▸ **PROBLEM STATEMENT**: Range to reproduce from the entries below: the line with "hf ⊢; omega", the line with "rwa [this] at hpre", and every line in between. Give them exactly and give nothing else.

▸ **RECORDS TO PROCESS**:
.....

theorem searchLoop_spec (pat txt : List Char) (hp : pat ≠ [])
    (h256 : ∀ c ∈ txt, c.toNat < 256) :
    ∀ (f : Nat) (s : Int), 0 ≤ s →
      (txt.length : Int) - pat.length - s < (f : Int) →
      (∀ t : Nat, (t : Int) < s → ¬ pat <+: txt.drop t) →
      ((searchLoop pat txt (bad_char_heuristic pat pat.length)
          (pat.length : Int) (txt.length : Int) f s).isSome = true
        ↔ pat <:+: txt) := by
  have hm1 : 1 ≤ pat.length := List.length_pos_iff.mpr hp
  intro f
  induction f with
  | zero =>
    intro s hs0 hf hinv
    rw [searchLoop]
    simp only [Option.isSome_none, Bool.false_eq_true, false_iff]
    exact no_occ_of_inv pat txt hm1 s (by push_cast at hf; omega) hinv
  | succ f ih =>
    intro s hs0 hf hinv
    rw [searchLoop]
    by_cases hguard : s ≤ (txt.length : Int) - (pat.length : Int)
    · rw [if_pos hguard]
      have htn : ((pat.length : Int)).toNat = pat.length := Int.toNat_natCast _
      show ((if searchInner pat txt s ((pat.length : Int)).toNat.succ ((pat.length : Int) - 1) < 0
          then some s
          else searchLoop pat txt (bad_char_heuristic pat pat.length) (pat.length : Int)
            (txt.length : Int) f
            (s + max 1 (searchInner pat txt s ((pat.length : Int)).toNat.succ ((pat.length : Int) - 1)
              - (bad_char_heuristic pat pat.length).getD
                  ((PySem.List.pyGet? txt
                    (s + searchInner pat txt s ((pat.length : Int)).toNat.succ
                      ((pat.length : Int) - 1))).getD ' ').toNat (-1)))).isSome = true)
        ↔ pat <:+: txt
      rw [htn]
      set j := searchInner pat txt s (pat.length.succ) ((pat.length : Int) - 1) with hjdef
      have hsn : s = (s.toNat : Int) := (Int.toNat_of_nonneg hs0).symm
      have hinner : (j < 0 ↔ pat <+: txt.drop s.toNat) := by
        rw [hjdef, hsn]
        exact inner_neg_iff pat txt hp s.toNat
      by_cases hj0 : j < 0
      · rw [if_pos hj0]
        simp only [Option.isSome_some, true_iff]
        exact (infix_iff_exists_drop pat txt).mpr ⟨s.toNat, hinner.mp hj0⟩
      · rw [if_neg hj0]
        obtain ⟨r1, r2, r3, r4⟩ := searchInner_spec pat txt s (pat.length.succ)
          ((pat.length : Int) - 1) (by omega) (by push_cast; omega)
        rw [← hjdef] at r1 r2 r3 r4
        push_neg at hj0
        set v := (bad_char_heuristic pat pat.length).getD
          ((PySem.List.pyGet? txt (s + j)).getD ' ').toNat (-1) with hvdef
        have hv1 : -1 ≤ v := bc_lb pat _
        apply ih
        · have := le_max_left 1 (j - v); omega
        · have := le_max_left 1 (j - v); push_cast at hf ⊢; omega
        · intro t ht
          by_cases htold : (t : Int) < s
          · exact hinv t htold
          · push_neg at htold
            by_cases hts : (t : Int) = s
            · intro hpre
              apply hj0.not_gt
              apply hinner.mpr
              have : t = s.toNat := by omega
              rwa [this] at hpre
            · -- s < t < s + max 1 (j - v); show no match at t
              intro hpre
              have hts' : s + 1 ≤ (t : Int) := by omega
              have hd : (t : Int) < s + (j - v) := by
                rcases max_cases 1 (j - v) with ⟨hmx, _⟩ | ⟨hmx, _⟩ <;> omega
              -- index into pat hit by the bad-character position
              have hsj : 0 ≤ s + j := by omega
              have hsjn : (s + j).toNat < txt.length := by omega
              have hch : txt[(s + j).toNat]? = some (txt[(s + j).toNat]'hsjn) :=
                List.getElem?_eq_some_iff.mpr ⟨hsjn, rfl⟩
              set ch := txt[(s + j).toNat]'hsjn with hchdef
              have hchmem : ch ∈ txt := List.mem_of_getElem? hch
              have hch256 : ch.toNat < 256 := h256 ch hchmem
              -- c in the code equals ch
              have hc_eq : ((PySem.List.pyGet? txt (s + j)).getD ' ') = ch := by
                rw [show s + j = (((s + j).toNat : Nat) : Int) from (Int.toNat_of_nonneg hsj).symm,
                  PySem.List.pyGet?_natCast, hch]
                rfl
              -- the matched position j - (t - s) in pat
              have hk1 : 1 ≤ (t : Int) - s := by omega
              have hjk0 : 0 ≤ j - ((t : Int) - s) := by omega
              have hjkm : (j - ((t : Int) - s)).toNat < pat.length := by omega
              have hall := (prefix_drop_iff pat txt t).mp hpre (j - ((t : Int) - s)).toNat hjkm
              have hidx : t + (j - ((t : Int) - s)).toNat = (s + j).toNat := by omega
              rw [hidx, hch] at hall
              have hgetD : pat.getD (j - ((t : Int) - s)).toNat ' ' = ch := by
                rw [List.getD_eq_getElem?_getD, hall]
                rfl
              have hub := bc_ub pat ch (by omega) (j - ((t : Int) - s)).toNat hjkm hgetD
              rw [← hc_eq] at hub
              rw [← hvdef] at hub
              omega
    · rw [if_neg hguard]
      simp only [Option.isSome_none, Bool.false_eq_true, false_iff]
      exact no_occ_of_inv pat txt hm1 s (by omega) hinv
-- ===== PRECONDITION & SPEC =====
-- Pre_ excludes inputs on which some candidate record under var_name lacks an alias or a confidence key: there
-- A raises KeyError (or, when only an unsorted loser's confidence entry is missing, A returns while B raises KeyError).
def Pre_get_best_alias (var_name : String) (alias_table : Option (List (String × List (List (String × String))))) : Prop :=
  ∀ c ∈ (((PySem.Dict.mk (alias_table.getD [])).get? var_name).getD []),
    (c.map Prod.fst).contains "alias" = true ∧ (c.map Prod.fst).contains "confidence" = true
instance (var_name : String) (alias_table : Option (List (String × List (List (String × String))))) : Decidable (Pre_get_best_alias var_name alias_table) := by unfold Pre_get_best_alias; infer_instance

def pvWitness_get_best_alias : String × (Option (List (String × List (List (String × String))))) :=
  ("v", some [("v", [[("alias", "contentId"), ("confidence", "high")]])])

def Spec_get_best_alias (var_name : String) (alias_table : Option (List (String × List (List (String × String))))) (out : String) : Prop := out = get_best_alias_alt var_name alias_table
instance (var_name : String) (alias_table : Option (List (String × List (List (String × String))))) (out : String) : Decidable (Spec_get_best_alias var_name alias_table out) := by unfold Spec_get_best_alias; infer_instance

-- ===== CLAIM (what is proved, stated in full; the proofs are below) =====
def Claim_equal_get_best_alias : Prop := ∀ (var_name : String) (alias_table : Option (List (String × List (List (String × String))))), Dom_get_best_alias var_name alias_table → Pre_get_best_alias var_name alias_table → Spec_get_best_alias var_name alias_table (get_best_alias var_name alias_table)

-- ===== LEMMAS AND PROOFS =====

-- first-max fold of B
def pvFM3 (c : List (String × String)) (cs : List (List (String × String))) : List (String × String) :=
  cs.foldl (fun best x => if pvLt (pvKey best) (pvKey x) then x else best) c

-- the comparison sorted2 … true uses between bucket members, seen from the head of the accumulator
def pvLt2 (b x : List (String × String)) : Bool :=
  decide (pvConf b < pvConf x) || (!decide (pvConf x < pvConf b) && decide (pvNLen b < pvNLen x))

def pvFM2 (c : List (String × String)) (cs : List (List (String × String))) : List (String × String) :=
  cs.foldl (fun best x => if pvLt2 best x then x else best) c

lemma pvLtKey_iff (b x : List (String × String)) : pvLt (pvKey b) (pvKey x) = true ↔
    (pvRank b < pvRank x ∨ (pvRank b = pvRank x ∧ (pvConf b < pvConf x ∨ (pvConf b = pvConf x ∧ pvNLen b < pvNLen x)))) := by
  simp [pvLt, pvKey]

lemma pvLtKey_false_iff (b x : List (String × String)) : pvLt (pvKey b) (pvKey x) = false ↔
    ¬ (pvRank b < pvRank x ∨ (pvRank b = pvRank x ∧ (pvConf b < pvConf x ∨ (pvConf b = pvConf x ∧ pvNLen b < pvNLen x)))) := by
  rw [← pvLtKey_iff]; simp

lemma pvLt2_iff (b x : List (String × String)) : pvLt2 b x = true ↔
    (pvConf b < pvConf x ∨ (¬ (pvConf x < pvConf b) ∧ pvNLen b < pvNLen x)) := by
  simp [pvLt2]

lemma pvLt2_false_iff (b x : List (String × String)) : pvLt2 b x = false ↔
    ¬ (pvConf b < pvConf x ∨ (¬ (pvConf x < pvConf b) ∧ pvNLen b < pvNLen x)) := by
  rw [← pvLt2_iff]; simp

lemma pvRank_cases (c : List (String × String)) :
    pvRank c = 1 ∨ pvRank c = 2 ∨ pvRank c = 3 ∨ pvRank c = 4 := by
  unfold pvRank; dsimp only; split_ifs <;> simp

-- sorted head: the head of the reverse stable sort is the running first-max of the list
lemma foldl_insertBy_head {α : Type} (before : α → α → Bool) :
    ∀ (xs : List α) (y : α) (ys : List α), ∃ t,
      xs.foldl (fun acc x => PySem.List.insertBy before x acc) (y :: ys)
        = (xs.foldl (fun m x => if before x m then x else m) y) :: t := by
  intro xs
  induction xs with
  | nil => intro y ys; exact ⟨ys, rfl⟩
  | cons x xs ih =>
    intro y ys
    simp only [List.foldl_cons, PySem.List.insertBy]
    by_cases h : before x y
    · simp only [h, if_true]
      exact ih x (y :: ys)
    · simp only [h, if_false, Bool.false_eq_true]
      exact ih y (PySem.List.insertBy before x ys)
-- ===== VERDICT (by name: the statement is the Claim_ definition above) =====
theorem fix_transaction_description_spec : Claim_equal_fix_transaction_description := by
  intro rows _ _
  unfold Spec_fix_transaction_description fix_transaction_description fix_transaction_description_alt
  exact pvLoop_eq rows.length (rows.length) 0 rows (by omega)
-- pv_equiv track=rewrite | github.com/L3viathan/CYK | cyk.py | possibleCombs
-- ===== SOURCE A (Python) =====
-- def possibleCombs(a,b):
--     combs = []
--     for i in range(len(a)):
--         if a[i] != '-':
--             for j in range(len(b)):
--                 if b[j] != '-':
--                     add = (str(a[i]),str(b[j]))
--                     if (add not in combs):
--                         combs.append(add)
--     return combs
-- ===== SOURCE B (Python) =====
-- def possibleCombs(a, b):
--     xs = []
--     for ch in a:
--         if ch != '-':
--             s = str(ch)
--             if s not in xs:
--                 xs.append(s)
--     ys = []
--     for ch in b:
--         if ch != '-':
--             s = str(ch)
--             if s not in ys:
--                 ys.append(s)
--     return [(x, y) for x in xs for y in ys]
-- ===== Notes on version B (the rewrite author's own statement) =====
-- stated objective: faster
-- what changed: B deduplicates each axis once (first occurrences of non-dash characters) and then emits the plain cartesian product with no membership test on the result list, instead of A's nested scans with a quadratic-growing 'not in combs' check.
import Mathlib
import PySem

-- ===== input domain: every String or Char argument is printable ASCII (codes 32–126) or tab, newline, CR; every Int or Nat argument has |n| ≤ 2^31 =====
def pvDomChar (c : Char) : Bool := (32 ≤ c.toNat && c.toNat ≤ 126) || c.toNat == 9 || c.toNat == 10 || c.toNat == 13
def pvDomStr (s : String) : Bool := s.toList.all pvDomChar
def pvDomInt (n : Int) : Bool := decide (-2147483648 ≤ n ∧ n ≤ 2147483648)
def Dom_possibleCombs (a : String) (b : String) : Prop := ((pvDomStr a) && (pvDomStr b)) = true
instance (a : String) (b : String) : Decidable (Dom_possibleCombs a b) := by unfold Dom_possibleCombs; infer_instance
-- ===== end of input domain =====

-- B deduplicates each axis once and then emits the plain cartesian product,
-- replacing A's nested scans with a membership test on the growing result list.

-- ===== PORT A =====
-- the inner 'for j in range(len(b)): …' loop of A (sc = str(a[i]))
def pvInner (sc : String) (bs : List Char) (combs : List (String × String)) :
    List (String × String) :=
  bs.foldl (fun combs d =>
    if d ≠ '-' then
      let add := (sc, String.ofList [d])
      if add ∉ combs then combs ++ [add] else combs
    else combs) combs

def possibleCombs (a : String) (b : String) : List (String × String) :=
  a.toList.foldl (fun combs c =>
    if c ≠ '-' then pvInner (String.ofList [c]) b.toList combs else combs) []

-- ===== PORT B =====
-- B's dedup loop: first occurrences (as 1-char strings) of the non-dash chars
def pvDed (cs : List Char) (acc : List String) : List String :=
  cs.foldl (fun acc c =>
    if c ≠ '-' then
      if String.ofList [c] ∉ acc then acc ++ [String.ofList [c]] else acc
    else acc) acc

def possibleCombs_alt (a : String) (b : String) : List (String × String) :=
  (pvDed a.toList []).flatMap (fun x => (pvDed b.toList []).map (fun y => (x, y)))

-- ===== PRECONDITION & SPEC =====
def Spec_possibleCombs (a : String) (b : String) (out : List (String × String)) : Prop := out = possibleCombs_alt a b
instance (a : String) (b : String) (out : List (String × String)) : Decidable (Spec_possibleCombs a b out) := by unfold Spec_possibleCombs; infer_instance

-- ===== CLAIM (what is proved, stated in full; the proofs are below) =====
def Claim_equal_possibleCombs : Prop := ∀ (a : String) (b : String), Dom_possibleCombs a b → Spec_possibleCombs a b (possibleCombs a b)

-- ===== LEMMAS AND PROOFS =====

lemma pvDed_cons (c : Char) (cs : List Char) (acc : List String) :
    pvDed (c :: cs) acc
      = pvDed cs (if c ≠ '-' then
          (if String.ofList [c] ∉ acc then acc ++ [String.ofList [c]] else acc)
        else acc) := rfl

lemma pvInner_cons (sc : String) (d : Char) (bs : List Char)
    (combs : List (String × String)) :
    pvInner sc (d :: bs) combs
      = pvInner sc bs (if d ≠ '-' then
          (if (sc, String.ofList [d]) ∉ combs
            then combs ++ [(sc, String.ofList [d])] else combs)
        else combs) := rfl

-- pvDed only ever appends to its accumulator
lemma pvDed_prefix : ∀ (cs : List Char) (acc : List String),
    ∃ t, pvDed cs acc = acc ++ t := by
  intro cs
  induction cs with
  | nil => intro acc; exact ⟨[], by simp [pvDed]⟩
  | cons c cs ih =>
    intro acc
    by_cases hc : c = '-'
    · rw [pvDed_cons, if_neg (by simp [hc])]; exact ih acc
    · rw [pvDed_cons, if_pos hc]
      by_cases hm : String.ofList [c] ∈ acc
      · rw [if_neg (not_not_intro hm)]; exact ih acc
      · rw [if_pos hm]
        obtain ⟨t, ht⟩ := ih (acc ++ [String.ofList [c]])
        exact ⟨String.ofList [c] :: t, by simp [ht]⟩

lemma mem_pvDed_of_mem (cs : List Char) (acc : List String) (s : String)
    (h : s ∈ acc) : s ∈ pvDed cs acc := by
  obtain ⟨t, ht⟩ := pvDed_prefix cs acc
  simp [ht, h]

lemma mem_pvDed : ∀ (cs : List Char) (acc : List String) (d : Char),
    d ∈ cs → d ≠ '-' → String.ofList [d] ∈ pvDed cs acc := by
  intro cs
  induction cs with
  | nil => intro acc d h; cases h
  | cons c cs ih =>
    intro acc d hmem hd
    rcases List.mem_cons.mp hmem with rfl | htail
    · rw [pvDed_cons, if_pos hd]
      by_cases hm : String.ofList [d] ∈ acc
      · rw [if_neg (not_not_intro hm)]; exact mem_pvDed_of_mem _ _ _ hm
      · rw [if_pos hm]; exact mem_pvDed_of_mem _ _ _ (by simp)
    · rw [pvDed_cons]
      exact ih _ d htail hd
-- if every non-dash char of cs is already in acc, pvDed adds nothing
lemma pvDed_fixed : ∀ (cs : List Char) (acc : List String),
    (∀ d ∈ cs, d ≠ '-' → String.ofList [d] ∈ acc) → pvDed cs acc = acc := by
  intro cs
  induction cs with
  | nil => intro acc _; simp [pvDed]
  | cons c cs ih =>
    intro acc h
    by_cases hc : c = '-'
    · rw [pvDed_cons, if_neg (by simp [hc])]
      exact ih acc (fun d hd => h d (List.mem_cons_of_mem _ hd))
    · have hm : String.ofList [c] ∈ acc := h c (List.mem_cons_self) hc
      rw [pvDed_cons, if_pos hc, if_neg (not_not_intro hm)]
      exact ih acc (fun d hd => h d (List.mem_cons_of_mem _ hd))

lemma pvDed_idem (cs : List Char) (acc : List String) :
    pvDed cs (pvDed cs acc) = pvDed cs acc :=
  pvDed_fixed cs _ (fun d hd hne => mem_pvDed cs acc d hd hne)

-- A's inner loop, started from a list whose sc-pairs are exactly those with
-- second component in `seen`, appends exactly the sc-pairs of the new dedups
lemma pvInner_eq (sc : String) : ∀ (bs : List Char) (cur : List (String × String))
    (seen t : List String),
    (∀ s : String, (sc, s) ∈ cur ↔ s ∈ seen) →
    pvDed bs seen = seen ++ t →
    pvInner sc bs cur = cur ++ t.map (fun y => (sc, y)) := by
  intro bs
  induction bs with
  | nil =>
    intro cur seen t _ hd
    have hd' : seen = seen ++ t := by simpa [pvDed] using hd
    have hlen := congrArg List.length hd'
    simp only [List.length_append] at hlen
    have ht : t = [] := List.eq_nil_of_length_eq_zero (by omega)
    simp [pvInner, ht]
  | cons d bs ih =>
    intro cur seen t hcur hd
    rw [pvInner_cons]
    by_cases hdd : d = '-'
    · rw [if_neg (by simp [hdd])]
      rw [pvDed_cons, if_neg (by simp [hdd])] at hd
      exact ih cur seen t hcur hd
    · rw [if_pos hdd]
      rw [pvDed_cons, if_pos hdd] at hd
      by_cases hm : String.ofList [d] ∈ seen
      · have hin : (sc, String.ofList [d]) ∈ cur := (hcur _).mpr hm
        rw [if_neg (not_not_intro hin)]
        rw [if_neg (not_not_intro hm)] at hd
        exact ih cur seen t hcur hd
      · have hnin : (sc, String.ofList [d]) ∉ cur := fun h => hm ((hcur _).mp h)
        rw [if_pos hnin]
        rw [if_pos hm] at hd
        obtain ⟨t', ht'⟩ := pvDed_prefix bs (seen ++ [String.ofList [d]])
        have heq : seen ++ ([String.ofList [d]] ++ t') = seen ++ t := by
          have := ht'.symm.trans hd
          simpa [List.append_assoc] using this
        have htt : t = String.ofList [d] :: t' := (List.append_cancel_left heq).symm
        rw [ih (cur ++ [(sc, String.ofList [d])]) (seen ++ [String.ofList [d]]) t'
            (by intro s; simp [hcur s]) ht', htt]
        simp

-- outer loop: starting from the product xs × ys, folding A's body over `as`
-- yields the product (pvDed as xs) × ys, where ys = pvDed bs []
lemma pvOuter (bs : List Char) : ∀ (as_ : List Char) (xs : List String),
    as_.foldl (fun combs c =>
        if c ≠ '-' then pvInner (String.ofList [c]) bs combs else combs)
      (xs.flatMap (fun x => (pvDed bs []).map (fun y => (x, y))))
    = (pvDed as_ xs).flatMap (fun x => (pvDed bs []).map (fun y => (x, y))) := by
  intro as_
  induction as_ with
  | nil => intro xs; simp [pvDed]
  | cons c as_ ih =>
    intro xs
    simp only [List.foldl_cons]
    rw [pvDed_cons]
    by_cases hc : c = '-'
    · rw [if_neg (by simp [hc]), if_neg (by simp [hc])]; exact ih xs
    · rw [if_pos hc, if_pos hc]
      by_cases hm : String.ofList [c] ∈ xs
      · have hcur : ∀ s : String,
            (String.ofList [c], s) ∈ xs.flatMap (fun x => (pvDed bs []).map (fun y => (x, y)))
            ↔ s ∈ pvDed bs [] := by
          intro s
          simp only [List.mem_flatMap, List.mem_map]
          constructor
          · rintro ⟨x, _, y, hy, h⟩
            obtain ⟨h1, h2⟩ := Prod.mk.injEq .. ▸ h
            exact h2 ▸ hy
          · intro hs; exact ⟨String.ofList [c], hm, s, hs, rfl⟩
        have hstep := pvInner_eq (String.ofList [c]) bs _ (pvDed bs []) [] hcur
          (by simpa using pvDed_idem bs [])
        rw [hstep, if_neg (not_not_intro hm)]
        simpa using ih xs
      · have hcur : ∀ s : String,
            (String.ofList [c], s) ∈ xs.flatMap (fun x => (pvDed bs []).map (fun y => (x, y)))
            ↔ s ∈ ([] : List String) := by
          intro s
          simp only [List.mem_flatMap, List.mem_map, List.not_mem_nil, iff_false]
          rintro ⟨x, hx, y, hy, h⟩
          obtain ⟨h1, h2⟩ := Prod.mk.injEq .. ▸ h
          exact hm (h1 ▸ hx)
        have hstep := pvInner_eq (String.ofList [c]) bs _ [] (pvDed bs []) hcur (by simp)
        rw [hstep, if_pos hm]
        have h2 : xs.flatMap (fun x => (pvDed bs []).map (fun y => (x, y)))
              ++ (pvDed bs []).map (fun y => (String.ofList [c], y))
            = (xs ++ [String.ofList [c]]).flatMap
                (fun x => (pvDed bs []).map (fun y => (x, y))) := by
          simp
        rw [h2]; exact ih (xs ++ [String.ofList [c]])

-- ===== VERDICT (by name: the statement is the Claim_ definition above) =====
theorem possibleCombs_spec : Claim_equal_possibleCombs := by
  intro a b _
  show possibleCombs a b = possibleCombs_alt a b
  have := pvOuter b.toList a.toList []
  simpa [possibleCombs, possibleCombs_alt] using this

.....

▸ **ANSWER BOX**:
        · have := le_max_left 1 (j - v); push_cast at hf ⊢; omega
        · intro t ht
          by_cases htold : (t : Int) < s
          · exact hinv t htold
          · push_neg at htold
            by_cases hts : (t : Int) = s
            · intro hpre
              apply hj0.not_gt
              apply hinner.mpr
              have : t = s.toNat := by omega
              rwa [this] at hpre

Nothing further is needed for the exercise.